Difference Between Writing Summaries and Writing Scenes

An almost universal mistake that new writers make is that they write summaries when they should be writing scenes. It’s not that summary is bad. The problem is that they summarize (TELL) when they should actually write a scene to SHOW what is happening – yep, it’s the old show, don’t tell again.

It’s the SCENE that transforms your writing from mere theory to reality, and it’s the scene that activates the reader’s imagination. In a scene, you don’t tell the reader what is happening, what a character is thinking, or what they are like, but you allow the reader to experience it firsthand and to draw their own conclusions. A scene recreates an experience you had and lets the reader be part of it.

When you summarize instead of writing scenes, the reader misses the elements that bring the story to life — the scents, colors, tastes, and sounds of action – the sensory details. They also miss out on how the characters behave, how they act and react, how they relate to one another, how they conduct themselves. Instead of the full-color HD experience, they get the flat, monochromatic, less-than-soundbite version.  

Don’t get me wrong. I’m not saying that summary is wrong or that it’s bad. You just need to know how and when to use it. You can’t go passive on your audience and refuse to do the hard work of writing scenes. In fact, your manuscript should ultimately be a carefully constructed story where summary connects your scenes.

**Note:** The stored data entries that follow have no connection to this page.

-- ===== LEMMAS AND PROOFS =====

-- the new alphabet letters contributed by a (lowered) character list, given letters `ls` already collected
def newL : List Char → List Char → List Char
  | [], _ => []
  | l :: rest, ls =>
    if !ls.contains l && alphabetA.contains l then l :: newL rest (ls ++ [l]) else newL rest ls

-- the common specification: select the countries contributing a new alphabet letter, threading `ls`
def selA : List Char → List String → List String
  | _, [] => []
  | ls, c :: cs =>
    if newL (c.toList.map PySem.Chars.lowerChar) ls = [] then selA ls cs
    else c :: selA (ls ++ newL (c.toList.map PySem.Chars.lowerChar) ls) cs

-- B-side index bookkeeping: the first index of a country whose lowered letters contain l
def gN (xs : List String) (l : Char) : Option Nat :=
  xs.findIdx? (fun c => (c.toList.map PySem.Chars.lowerChar).contains l)

-- 'index i is the first for some alphabet letter outside ls'
def PB (xs : List String) (ls : List Char) (i : Int) : Bool :=
  alphabetA.any (fun l => !ls.contains l && ((gN xs l).map (fun k => (k : Int)) == some i))

lemma newL_eq_nil_iff (low : List Char) : ∀ ls : List Char,
    (newL low ls = [] ↔ ∀ l ∈ low, l ∈ alphabetA → l ∈ ls) := by
  induction low with
  | nil => intro ls; simp [newL]
  | cons l rest ih =>
    intro ls
    by_cases hls : l ∈ ls
    · rw [show newL (l :: rest) ls = newL rest ls from by simp [newL, List.contains_eq_mem, hls]]
      rw [ih ls]
      constructor
      · intro h x hx hal
        rcases List.mem_cons.mp hx with hx | hx
        · subst hx; exact hls
        · exact h x hx hal
      · intro h x hx hal; exact h x (by simp [hx]) hal
    · by_cases hal : l ∈ alphabetA
      · rw [show newL (l :: rest) ls = l :: newL rest (ls ++ [l]) from by
          simp [newL, List.contains_eq_mem, hls, hal]]
        simp only [List.cons_ne_nil, false_iff]
        intro h
        exact hls (h l (by simp) hal)
      · rw [show newL (l :: rest) ls = newL rest ls from by simp [newL, List.contains_eq_mem, hal]]
        rw [ih ls]
        constructor
        · intro h x hx hxa
          rcases List.mem_cons.mp hx with hx | hx
          · subst hx; exact absurd hxa hal
          · exact h x hx hxa
        · intro h x hx hal'; exact h x (by simp [hx]) hal'

lemma mem_newL (low : List Char) : ∀ (ls : List Char) (x : Char),
    x ∈ newL low ls ↔ x ∈ low ∧ x ∈ alphabetA ∧ x ∉ ls := by
  induction low with
  | nil => intro ls x; simp [newL]
  | cons l rest ih =>
    intro ls x
    by_cases hls : l ∈ ls
    · rw [show newL (l :: rest) ls = newL rest ls from by simp [newL, List.contains_eq_mem, hls]]
      rw [ih ls x]
      constructor
      · rintro ⟨h1, h2, h3⟩; exact ⟨by simp [h1], h2, h3⟩
      · rintro ⟨h1, h2, h3⟩
        rcases List.mem_cons.mp h1 with h1 | h1
        · subst h1; exact absurd hls h3
        · exact ⟨h1, h2, h3⟩
    · by_cases hal : l ∈ alphabetA
      · rw [show newL (l :: rest) ls = l :: newL rest (ls ++ [l]) from by
          simp [newL, List.contains_eq_mem, hls, hal]]
        rw [List.mem_cons, ih (ls ++ [l]) x]
        simp only [List.mem_append, List.mem_cons]
        by_cases hxl : x = l
        · subst hxl; tauto
        · tauto
      · rw [show newL (l :: rest) ls = newL rest ls from by simp [newL, List.contains_eq_mem, hal]]
        rw [ih ls x]
        by_cases hxl : x = l
        · subst hxl; simp [hal]
        · simp [hxl]

lemma innerA (country : String) : ∀ (chars : List Char) (ls : List Char) (acc : List String),
    chars.foldl (stepA country) (ls, acc) =
      (ls ++ newL (chars.map PySem.Chars.lowerChar) ls,
       if newL (chars.map PySem.Chars.lowerChar) ls = [] then acc
       else if acc.contains country then acc else acc ++ [country]) := by
  intro chars
  induction chars with
  | nil => intro ls acc; simp [newL]
  | cons c cs ih =>
    intro ls acc
    rw [List.foldl_cons]
    by_cases hls : PySem.Chars.lowerChar c ∈ ls
    · have hstep : stepA country (ls, acc) c = (ls, acc) := by
        simp [stepA, List.contains_eq_mem, hls]
      rw [hstep, ih ls acc, show newL ((c :: cs).map PySem.Chars.lowerChar) ls
            = newL (cs.map PySem.Chars.lowerChar) ls from by
          simp [newL, List.contains_eq_mem, hls]]
    · by_cases hal : PySem.Chars.lowerChar c ∈ alphabetA
      · have hstep : stepA country (ls, acc) c =
            (ls ++ [PySem.Chars.lowerChar c],
             if acc.contains country then acc else acc ++ [country]) := by
          simp [stepA, List.contains_eq_mem, hls, hal]
        have hnlc : newL ((c :: cs).map PySem.Chars.lowerChar) ls
            = PySem.Chars.lowerChar c :: newL (cs.map PySem.Chars.lowerChar) (ls ++ [PySem.Chars.lowerChar c]) := by
          simp [newL, List.contains_eq_mem, hls, hal]
        rw [hstep, hnlc]
        by_cases hm : country ∈ acc
        · rw [show (if acc.contains country = true then acc else acc ++ [country]) = acc from by
            simp [List.contains_eq_mem, hm]]
          rw [ih (ls ++ [PySem.Chars.lowerChar c]) acc]
          by_cases hnew : newL (cs.map PySem.Chars.lowerChar) (ls ++ [PySem.Chars.lowerChar c]) = [] <;>
            simp [hnew, List.contains_eq_mem, hm, List.append_assoc]
        · rw [show (if acc.contains country = true then acc else acc ++ [country]) = acc ++ [country] from by
            simp [List.contains_eq_mem, hm]]
          rw [ih (ls ++ [PySem.Chars.lowerChar c]) (acc ++ [country])]
          by_cases hnew : newL (cs.map PySem.Chars.lowerChar) (ls ++ [PySem.Chars.lowerChar c]) = [] <;>
            simp [hnew, List.contains_eq_mem, hm, List.append_assoc]
      · have hstep : stepA country (ls, acc) c = (ls, acc) := by
          simp [stepA, List.contains_eq_mem, hal]
        rw [hstep, ih ls acc, show newL ((c :: cs).map PySem.Chars.lowerChar) ls
              = newL (cs.map PySem.Chars.lowerChar) ls from by
            simp [newL, List.contains_eq_mem, hal]]

lemma foldA_eq : ∀ (countries : List String) (ls : List Char) (acc : List String),
    (∀ s ∈ acc, ∀ x ∈ s.toList.map PySem.Chars.lowerChar, x ∈ alphabetA → x ∈ ls) →
    (countries.foldl (fun st country => country.toList.foldl (stepA country) st) (ls, acc)).2
      = acc ++ selA ls countries := by
  intro countries
  induction countries with
  | nil => intro ls acc _; simp [selA]
  | cons country rest ih =>
    intro ls acc hinv
    rw [List.foldl_cons, innerA country country.toList ls acc]
    by_cases hnl : newL (country.toList.map PySem.Chars.lowerChar) ls = []
    · rw [if_pos hnl, hnl, List.append_nil]
      rw [ih ls acc hinv, show selA ls (country :: rest) = selA ls rest from by simp [selA, hnl]]
    · rw [if_neg hnl]
      have hnc : country ∉ acc := by
        intro hmem
        exact hnl ((newL_eq_nil_iff _ ls).mpr (fun x hx hal => hinv country hmem x hx hal))
      rw [if_neg (by simp [List.contains_eq_mem, hnc])]
      rw [ih (ls ++ newL (country.toList.map PySem.Chars.lowerChar) ls) (acc ++ [country])
        (by
          intro s hs x hx hal
          rcases List.mem_append.mp hs with hs | hs
          · exact List.mem_append.mpr (Or.inl (hinv s hs x hx hal))
          · have hsc : s = country := by simpa using hs
            subst hsc
            by_cases hxl : x ∈ ls
            · exact List.mem_append.mpr (Or.inl hxl)
            · exact List.mem_append.mpr (Or.inr ((mem_newL _ ls x).mpr ⟨hx, hal, hxl⟩)))]
      rw [show selA ls (country :: rest)
            = country :: selA (ls ++ newL (country.toList.map PySem.Chars.lowerChar) ls) rest from by
          simp [selA, hnl]]
      simp

lemma gN_cons (c : String) (cs : List String) (l : Char) :
    gN (c :: cs) l = if (c.toList.map PySem.Chars.lowerChar).contains l then some 0
      else (gN cs l).map (· + 1) := by
  simp [gN, List.findIdx?_cons]

lemma letterIn_eq (l : Char) (c : String) :
    letterIn l c = (c.toList.map PySem.Chars.lowerChar).contains l := by
  have h : PySem.Chars.isIn [l] (PySem.Chars.lower c.toList) = true
      ↔ ((c.toList.map PySem.Chars.lowerChar).contains l = true) := by
    rw [PySem.Chars.isIn_iff_infix, List.singleton_infix_iff, List.contains_eq_mem]
    simp [PySem.Chars.lower]
  have hred : letterIn l c = PySem.Chars.isIn [l] (PySem.Chars.lower c.toList) := by
    simp [letterIn]
  rw [hred]
  by_cases hb : (c.toList.map PySem.Chars.lowerChar).contains l = true
  · rw [hb, h.mpr hb]
  · rw [Bool.not_eq_true] at hb
    rw [hb, Bool.eq_false_iff]
    intro hc
    rw [h.mp hc] at hb
    cases hb

lemma find_enum (q : String → Bool) : ∀ (xs : List String) (st : Int),
    ((PySem.List.enumerate xs st).find? (fun p => q p.2)).map Prod.fst
      = (xs.findIdx? q).map (fun k => st + (k : Int)) := by
  intro xs
  induction xs with
  | nil => intro st; simp [PySem.List.enumerate]
  | cons c cs ih =>
    intro st
    rw [PySem.List.enumerate_cons, List.find?_cons, List.findIdx?_cons]
    by_cases hq : q c = true
    · simp [hq]
    · rw [Bool.not_eq_true] at hq
      simp only [hq, if_neg Bool.false_ne_true]
      rw [ih (st + 1)]
      cases hfi : cs.findIdx? q with
      | none => simp
      | some k => simp; ring

lemma contains_add_int (s : PySem.Set Int) (x i : Int) :
    PySem.Set.contains (PySem.Set.add s x) i = (PySem.Set.contains s i || x == i) := by
  by_cases hx : x ∈ s
  · have he : PySem.Set.add s x = s := by
      simp [PySem.Set.add, PySem.Set.contains, List.contains_eq_mem, hx]
    rw [he]
    by_cases hxi : x = i
    · subst hxi; simp [PySem.Set.contains, List.contains_eq_mem, hx]
    · simp [beq_iff_eq, hxi]
  · have he : PySem.Set.add s x = s ++ [x] := by
      simp [PySem.Set.add, PySem.Set.contains, List.contains_eq_mem, hx]
    rw [he]
    by_cases hxi : x = i
    · subst hxi; simp [PySem.Set.contains, List.contains_eq_mem]
    · simp [PySem.Set.contains, List.contains_eq_mem, beq_iff_eq, hxi, Ne.symm hxi]

lemma enum_shift {α : Type} (xs : List α) : ∀ s : Int,
    PySem.List.enumerate xs (s + 1) = (PySem.List.enumerate xs s).map (fun p => (p.1 + 1, p.2)) := by
  induction xs with
  | nil => intro s; simp [PySem.List.enumerate]
  | cons c cs ih =>
    intro s
    rw [PySem.List.enumerate_cons, PySem.List.enumerate_cons, List.map_cons, ih (s + 1)]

Did you ever play with Tinker Toys as a child? Well, the scenes are the hub or the wooden spools, and your writing scenessummaries are the sticks that connect them. You cannot join two sticks together. If you want to put them in consecutive order, the only way to do that is to lay them down end to end. But that doesn’t really connect them. You have to have a spool to connect the stick to anything. Likewise, you don’t lay out summary after summary after summary. Just like a child will get bored with a pile of sticks, your readers need scenes to carry them through your work.

Summary is Telling. Scenes are Showing. Tell me a little, but show me a lot!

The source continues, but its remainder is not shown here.